(RECORDED DATA)

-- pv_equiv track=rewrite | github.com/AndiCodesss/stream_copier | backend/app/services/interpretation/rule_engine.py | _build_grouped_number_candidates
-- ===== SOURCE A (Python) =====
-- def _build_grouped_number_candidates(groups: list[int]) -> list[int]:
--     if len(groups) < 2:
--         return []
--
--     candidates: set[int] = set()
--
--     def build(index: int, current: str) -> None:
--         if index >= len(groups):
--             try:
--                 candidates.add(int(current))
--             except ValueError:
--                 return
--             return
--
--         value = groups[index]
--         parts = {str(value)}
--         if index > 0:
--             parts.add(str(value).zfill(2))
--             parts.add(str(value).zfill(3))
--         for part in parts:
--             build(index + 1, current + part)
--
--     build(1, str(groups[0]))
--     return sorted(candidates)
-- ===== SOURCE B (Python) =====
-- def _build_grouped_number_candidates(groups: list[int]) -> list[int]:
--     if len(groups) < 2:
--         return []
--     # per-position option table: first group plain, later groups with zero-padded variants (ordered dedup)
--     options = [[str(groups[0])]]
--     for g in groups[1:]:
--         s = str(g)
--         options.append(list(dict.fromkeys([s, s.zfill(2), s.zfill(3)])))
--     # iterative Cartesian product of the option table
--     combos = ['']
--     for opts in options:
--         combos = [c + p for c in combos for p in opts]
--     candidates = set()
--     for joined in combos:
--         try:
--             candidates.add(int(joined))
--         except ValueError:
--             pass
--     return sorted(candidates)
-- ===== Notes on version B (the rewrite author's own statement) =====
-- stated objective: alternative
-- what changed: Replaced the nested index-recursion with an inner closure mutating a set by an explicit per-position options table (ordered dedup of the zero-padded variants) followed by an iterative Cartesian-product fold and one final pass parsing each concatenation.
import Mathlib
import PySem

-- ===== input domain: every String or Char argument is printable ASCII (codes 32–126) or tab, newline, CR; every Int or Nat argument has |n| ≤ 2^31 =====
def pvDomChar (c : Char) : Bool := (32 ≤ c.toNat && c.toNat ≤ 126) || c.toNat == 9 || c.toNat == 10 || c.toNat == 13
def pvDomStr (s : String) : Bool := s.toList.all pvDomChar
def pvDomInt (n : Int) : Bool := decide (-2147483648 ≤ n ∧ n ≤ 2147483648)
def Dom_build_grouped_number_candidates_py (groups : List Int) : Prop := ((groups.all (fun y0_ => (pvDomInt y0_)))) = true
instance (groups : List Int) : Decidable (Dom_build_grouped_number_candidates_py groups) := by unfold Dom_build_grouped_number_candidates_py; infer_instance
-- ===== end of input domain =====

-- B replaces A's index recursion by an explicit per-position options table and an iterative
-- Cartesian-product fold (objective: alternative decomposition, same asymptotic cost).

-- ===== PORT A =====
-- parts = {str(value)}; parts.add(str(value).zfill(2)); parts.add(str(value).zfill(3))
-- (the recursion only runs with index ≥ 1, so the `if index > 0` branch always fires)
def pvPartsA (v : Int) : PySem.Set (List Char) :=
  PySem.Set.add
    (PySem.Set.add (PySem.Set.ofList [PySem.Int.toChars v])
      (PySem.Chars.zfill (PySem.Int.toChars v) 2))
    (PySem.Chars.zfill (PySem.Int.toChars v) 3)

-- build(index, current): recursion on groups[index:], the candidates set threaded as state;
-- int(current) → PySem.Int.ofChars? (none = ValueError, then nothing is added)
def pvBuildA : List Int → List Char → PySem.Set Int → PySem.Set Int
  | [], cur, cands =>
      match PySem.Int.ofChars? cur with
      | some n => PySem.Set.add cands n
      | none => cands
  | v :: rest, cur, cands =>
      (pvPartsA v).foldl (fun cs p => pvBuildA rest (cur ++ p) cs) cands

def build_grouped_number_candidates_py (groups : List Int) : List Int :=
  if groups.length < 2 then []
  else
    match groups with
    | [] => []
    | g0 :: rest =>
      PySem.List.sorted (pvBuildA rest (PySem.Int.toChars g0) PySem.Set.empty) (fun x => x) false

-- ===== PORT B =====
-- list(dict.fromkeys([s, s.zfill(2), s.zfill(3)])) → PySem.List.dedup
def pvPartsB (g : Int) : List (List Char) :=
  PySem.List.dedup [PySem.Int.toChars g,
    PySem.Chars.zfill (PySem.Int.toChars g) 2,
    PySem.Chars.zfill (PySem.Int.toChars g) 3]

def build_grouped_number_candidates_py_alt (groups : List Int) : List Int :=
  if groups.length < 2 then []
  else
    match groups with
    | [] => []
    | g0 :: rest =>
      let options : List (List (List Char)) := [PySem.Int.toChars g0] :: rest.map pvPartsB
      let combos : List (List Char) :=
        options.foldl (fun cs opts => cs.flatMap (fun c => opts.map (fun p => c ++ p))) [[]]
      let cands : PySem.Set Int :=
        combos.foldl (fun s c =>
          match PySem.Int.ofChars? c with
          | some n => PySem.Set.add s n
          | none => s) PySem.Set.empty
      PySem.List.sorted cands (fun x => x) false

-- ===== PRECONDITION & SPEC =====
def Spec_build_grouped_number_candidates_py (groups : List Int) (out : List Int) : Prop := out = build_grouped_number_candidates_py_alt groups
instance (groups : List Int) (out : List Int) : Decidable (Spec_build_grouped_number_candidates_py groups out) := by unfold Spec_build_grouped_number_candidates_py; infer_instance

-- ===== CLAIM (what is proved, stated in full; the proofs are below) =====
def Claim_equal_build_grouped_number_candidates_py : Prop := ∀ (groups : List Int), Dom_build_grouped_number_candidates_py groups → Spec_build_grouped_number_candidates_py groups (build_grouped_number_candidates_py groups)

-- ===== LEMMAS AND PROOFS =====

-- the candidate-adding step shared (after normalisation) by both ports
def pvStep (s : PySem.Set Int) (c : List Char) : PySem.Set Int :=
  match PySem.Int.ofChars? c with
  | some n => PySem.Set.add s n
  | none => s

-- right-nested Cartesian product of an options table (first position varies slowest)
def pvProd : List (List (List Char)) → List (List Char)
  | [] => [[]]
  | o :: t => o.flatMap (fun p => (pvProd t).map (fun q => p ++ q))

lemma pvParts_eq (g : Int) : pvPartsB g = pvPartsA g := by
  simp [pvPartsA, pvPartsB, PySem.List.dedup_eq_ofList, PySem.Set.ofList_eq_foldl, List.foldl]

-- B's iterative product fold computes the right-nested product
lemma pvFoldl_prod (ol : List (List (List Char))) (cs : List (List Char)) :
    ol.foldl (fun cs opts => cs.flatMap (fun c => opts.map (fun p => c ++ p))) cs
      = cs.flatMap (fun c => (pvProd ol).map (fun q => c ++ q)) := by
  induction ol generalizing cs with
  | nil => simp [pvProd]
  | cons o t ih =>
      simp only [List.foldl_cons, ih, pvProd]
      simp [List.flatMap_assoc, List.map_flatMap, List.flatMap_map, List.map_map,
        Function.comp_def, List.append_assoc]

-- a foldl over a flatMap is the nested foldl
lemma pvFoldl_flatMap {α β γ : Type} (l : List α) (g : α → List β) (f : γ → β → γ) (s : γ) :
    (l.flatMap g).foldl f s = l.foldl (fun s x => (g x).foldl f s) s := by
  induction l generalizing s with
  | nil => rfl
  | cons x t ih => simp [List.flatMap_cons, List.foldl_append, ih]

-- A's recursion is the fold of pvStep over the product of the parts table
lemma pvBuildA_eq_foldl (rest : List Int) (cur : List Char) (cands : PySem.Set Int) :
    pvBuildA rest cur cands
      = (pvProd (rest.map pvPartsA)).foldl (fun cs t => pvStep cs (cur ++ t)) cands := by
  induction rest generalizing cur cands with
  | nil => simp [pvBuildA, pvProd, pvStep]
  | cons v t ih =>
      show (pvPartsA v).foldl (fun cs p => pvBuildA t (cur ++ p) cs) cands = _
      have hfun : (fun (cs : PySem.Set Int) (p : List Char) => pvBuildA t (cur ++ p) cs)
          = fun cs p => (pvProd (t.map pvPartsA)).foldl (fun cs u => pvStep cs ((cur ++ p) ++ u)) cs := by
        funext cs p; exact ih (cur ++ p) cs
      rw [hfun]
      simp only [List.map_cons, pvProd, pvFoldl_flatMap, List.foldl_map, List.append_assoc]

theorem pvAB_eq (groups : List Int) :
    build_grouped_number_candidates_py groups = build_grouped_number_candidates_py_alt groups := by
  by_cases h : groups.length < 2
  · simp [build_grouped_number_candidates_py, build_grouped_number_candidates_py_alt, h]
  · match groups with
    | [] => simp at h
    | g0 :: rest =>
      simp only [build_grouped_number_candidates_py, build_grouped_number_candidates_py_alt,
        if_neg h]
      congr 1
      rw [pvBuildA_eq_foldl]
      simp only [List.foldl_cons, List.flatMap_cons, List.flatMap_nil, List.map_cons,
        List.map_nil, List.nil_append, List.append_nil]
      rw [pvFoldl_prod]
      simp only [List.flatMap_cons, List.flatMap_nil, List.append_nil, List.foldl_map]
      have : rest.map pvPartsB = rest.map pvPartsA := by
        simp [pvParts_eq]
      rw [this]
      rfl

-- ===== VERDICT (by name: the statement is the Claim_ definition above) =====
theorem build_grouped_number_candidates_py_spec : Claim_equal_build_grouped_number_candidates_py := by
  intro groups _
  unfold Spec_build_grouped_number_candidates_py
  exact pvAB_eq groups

(End RECORDED DATA)

§ **WHAT THIS TASK INVOLVES**: Return only the lines between the one holding "List.flatMap_nil, List.append_nil, List.foldl_map]" and the one holding "intro groups _", inclusive, exactly as they appear above.

§ **THE ANSWER**:
      simp only [List.flatMap_cons, List.flatMap_nil, List.append_nil, List.foldl_map]
      have : rest.map pvPartsB = rest.map pvPartsA := by
        simp [pvParts_eq]
      rw [this]
      rfl

-- ===== VERDICT (by name: the statement is the Claim_ definition above) =====
theorem build_grouped_number_candidates_py_spec : Claim_equal_build_grouped_number_candidates_py := by
  intro groups _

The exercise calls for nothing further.